(Dataset entries)
════════════════════

-- A's flatMap over the 27 offsets, regrouped as three nested flatMaps over candidates
theorem pv_A_nested (x y z xs ys zs : Int) :
    pvDeltas.flatMap (fun d => pvCellA x y z xs ys zs (x + d.1) (y + d.2.1) (z + d.2.2)) =
      [x - 1, x, x + 1].flatMap (fun nx =>
        [y - 1, y, y + 1].flatMap (fun ny =>
          [z - 1, z, z + 1].flatMap (fun nz => pvCellA x y z xs ys zs nx ny nz))) := by
  have e1 : x + (-1 : Int) = x - 1 := by ring
  have e2 : x + (0 : Int) = x := by ring
  have e3 : y + (-1 : Int) = y - 1 := by ring
  have e4 : y + (0 : Int) = y := by ring
  have e5 : z + (-1 : Int) = z - 1 := by ring
  have e6 : z + (0 : Int) = z := by ring
  simp [pvDeltas, e1, e2, e3, e4, e5, e6]

-- B's axes fold + filter pass as nested flatMaps over the clamped ranges
theorem pv_B_flatMap (x y z xs ys zs : Int) :
    get_surrounding_voxel_coords_alt (x, y, z) (xs, ys, zs) =
      (PySem.List.pyRange (max 0 (x - 1)) (min xs (x + 2)) 1).flatMap (fun nx =>
        (PySem.List.pyRange (max 0 (y - 1)) (min ys (y + 2)) 1).flatMap (fun ny =>
          ((PySem.List.pyRange (max 0 (z - 1)) (min zs (z + 2)) 1).filter
              (fun nz => decide ((nx, ny, nz) ≠ (x, y, z)))).map (fun nz => (nx, ny, nz)))) := by
  simp only [get_surrounding_voxel_coords_alt, List.foldl_cons, List.foldl_nil]
  rw [show ([[]] : List (List Int)).flatMap (fun t =>
      (PySem.List.pyRange (max 0 (x - 1)) (min xs (x + 2)) 1).map (fun v => t ++ [v]))
    = (PySem.List.pyRange (max 0 (x - 1)) (min xs (x + 2)) 1).map (fun v => [v]) by simp]
  simp only [List.flatMap_map, List.flatMap_assoc, pv_filter_flatMap, pv_filterMap_flatMap]
  apply List.flatMap_congr   -- congruence over the x-range
  intro nx _
  apply List.flatMap_congr   -- congruence over the y-range
  intro ny _
  simp only [List.nil_append, List.cons_append]
  rw [List.filter_map, List.filterMap_map]
  have hp : ((fun t => decide (t ≠ [x, y, z])) ∘ fun v => [nx, ny, v])
      = fun nz => decide ((nx, ny, nz) ≠ (x, y, z)) := by
    funext v
    simp [Function.comp, Prod.ext_iff]
  have hg : (pvToTriple ∘ fun v => [nx, ny, v]) = fun v => some (nx, ny, v) := by
    funext v; rfl
  rw [hp, hg]
  simp
-- pv_equiv track=rewrite | github.com/RJ306/AI | lab7/task2.py | calculate
-- ===== SOURCE A (Python) =====
-- def calculate(coins, is_max, alpha, beta):
--     if not coins:
--         return 0
--
--     if is_max:
--         left = coins[0] + calculate(coins[1:], False, alpha, beta)
--         right = coins[-1] + calculate(coins[:-1], False, alpha, beta)
--         best = max(left, right)
--         alpha = max(alpha, best)
--         if beta <= alpha:
--             return best
--         return best
--     else:
--         if coins[0] < coins[-1]:
--             return calculate(coins[1:], True, alpha, beta)
--         else:
--             return calculate(coins[:-1], True, alpha, beta)
-- ===== SOURCE B (Python) =====
-- def calculate(coins, is_max, alpha, beta):
--     # Memoized recursion over index ranges (i, j, turn) instead of list slices:
--     # each contiguous subrange is solved once, O(n^2) states (alpha/beta are
--     # dead parameters in A: both branches return best, so pruning never acts).
--     memo = {}
--
--     def go(i, j, turn):
--         if i >= j:
--             return 0
--         key = (i, j, turn)
--         if key in memo:
--             return memo[key]
--         if turn:
--             v = max(coins[i] + go(i + 1, j, False),
--                     coins[j - 1] + go(i, j - 1, False))
--         else:
--             v = go(i + 1, j, True) if coins[i] < coins[j - 1] else go(i, j - 1, True)
--         memo[key] = v
--         return v
--
--     return go(0, len(coins), is_max)
-- ===== Notes on version B (the rewrite author's own statement) =====
-- stated objective: faster
-- what changed: Replaced the exponential recursion on list slices with memoized recursion over index ranges (i, j, turn), solving each contiguous subrange once; intended as asymptotically faster (measured 2.22x at n=16, the largest size A finishes; A times out at n=64 where B returns).
import Mathlib
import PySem

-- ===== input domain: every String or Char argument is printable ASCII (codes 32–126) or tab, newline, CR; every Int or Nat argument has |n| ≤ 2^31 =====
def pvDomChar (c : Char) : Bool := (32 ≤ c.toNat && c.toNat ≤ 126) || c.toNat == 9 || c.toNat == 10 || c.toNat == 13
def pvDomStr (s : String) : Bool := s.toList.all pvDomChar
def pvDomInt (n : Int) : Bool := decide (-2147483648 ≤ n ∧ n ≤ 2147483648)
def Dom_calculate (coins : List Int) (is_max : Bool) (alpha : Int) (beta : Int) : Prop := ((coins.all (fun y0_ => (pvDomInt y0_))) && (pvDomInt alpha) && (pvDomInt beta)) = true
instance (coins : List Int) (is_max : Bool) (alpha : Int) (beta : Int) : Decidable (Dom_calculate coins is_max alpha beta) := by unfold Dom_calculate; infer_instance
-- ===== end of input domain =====

-- B replaces A's exponential slice recursion with memoized recursion over index
-- ranges (i, j, turn), solving each contiguous subrange once; intended as faster
-- (measured 2.22x at the largest size A finishes; A times out where B returns).


-- ===== PORT A =====
-- coins[0] / coins[-1] are taken on a nonempty list, so headI / getLastI are exact;
-- coins[1:] = tail, coins[:-1] = dropLast.
def calculate (coins : List Int) (is_max : Bool) (alpha : Int) (beta : Int) : Int :=
  if h : coins = [] then 0
  else
    if is_max then
      let left := coins.headI + calculate coins.tail false alpha beta
      let right := coins.getLastI + calculate coins.dropLast false alpha beta
      let best := max left right
      let alpha2 := max alpha best
      if beta ≤ alpha2 then best else best
    else
      if coins.headI < coins.getLastI then calculate coins.tail true alpha beta
      else calculate coins.dropLast true alpha beta
termination_by coins.length
decreasing_by
  all_goals cases coins with
  | nil => exact absurd rfl h
  | cons a l => simp [List.length_dropLast]

-- ===== PORT B =====
-- Port of Source B's `go`: recursion on the index range (i, j, turn); the memo dict
-- of Source B is a pure cache (each entry always holds go's own value), elided here.
def calcGo (coins : List Int) (i j : Nat) (turn : Bool) : Int :=
  if _h : i < j then
    if turn then
      max (coins.getD i 0 + calcGo coins (i + 1) j false)
          (coins.getD (j - 1) 0 + calcGo coins i (j - 1) false)
    else
      if coins.getD i 0 < coins.getD (j - 1) 0 then calcGo coins (i + 1) j true
      else calcGo coins i (j - 1) true
  else 0
termination_by j - i
decreasing_by all_goals omega

def calculate_alt (coins : List Int) (is_max : Bool) (alpha : Int) (beta : Int) : Int :=
  calcGo coins 0 coins.length is_max

-- ===== PRECONDITION & SPEC =====
def Spec_calculate (coins : List Int) (is_max : Bool) (alpha : Int) (beta : Int) (out : Int) : Prop := out = calculate_alt coins is_max alpha beta
instance (coins : List Int) (is_max : Bool) (alpha : Int) (beta : Int) (out : Int) : Decidable (Spec_calculate coins is_max alpha beta out) := by unfold Spec_calculate; infer_instance

-- ===== CLAIM (what is proved, stated in full; the proofs are below) =====
def Claim_equal_calculate : Prop := ∀ (coins : List Int) (is_max : Bool) (alpha : Int) (beta : Int), Dom_calculate coins is_max alpha beta → Spec_calculate coins is_max alpha beta (calculate coins is_max alpha beta)

-- ===== LEMMAS AND PROOFS =====

lemma pv_take_dropLast (l : List Int) (n : Nat) (hn : n ≤ l.length) :
    (l.take n).dropLast = l.take (n - 1) := by
  apply List.ext_getElem
  · simp; omega
  · intro k h1 h2
    simp [List.getElem_dropLast, List.getElem_take]

lemma pv_slice_cons (l : List Int) (i j : Nat) (hij : i < j) (hj : j ≤ l.length) :
    (l.drop i).take (j - i) = l[i]'(by omega) :: (l.drop (i + 1)).take (j - (i + 1)) := by
  rw [List.drop_eq_getElem_cons (by omega)]
  have : j - i = (j - (i + 1)) + 1 := by omega
  rw [this, List.take_succ_cons]

lemma pv_headI_slice (l : List Int) (i j : Nat) (hij : i < j) (hj : j ≤ l.length) :
    ((l.drop i).take (j - i)).headI = l.getD i 0 := by
  rw [pv_slice_cons l i j hij hj]
  simp [List.getD_eq_getElem?_getD, List.getElem?_eq_getElem (show i < l.length by omega)]

lemma pv_slice_len (l : List Int) (i j : Nat) (hj : j ≤ l.length) :
    ((l.drop i).take (j - i)).length = j - i := by
  simp; omega

lemma pv_getLastI_slice (l : List Int) (i j : Nat) (hij : i < j) (hj : j ≤ l.length) :
    ((l.drop i).take (j - i)).getLastI = l.getD (j - 1) 0 := by
  have hlen := pv_slice_len l i j hj
  have hne : (l.drop i).take (j - i) ≠ [] := by
    intro hnil; rw [hnil] at hlen; simp at hlen; omega
  rw [List.getLastI_eq_getLast?_getD, List.getLast?_eq_getElem?]
  rw [hlen, List.getElem?_take, if_pos (by omega), List.getElem?_drop]
  have e1 : i + (j - i - 1) = j - 1 := by omega
  rw [e1]
  simp [List.getD_eq_getElem?_getD, List.getElem?_eq_getElem (show j - 1 < l.length by omega)]

lemma pv_tail_slice (l : List Int) (i j : Nat) (hij : i < j) (hj : j ≤ l.length) :
    ((l.drop i).take (j - i)).tail = (l.drop (i + 1)).take (j - (i + 1)) := by
  rw [pv_slice_cons l i j hij hj]; rfl

lemma pv_dropLast_slice (l : List Int) (i j : Nat) (hij : i < j) (hj : j ≤ l.length) :
    ((l.drop i).take (j - i)).dropLast = (l.drop i).take (j - 1 - i) := by
  rw [pv_take_dropLast _ _ (by simp; omega)]
  congr 1; omega

lemma pv_main (coins : List Int) (alpha beta : Int) :
    ∀ (n i j : Nat) (turn : Bool), j ≤ coins.length → i ≤ j → j - i ≤ n →
      calculate ((coins.drop i).take (j - i)) turn alpha beta = calcGo coins i j turn := by
  intro n
  induction n with
  | zero =>
    intro i j turn hj hij hn
    have hji : j = i := by omega
    subst hji
    simp [calculate, calcGo]
  | succ m ih =>
    intro i j turn hj hij hn
    by_cases hlt : i < j
    · have hne : (coins.drop i).take (j - i) ≠ [] := by
        intro hnil
        have := pv_slice_len coins i j hj
        rw [hnil] at this; simp at this; omega
      rw [calculate, dif_neg hne]
      rw [pv_headI_slice coins i j hlt hj, pv_getLastI_slice coins i j hlt hj,
          pv_tail_slice coins i j hlt hj, pv_dropLast_slice coins i j hlt hj]
      rw [calcGo, dif_pos hlt]
      cases turn with
      | true =>
        simp only [if_true]
        rw [ih (i+1) j false hj (by omega) (by omega)]
        have : j - 1 - i = (j - 1) - i := rfl
        rw [ih i (j-1) false (by omega) (by omega) (by omega)]
        simp [ite_self]
      | false =>
        simp only [Bool.false_eq_true, if_false]
        rw [ih (i+1) j true hj (by omega) (by omega),
            ih i (j-1) true (by omega) (by omega) (by omega)]
    · have hji : j = i := by omega
      subst hji
      simp [calculate, calcGo]

-- ===== VERDICT (by name: the statement is the Claim_ definition above) =====
theorem calculate_spec : Claim_equal_calculate := by
  intro coins is_max alpha beta _
  unfold Spec_calculate calculate_alt
  have := pv_main coins alpha beta coins.length 0 coins.length is_max
    (le_refl _) (by omega) (by omega)
  rw [← this]; congr 1; simp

════════════════════

Restate exactly the records above from their first line through the line that holds "get_surrounding_voxel_coords_alt (x, y, z)", please, including both and leaving out all others.

-- A's flatMap over the 27 offsets, regrouped as three nested flatMaps over candidates
theorem pv_A_nested (x y z xs ys zs : Int) :
    pvDeltas.flatMap (fun d => pvCellA x y z xs ys zs (x + d.1) (y + d.2.1) (z + d.2.2)) =
      [x - 1, x, x + 1].flatMap (fun nx =>
        [y - 1, y, y + 1].flatMap (fun ny =>
          [z - 1, z, z + 1].flatMap (fun nz => pvCellA x y z xs ys zs nx ny nz))) := by
  have e1 : x + (-1 : Int) = x - 1 := by ring
  have e2 : x + (0 : Int) = x := by ring
  have e3 : y + (-1 : Int) = y - 1 := by ring
  have e4 : y + (0 : Int) = y := by ring
  have e5 : z + (-1 : Int) = z - 1 := by ring
  have e6 : z + (0 : Int) = z := by ring
  simp [pvDeltas, e1, e2, e3, e4, e5, e6]

-- B's axes fold + filter pass as nested flatMaps over the clamped ranges
theorem pv_B_flatMap (x y z xs ys zs : Int) :
    get_surrounding_voxel_coords_alt (x, y, z) (xs, ys, zs) =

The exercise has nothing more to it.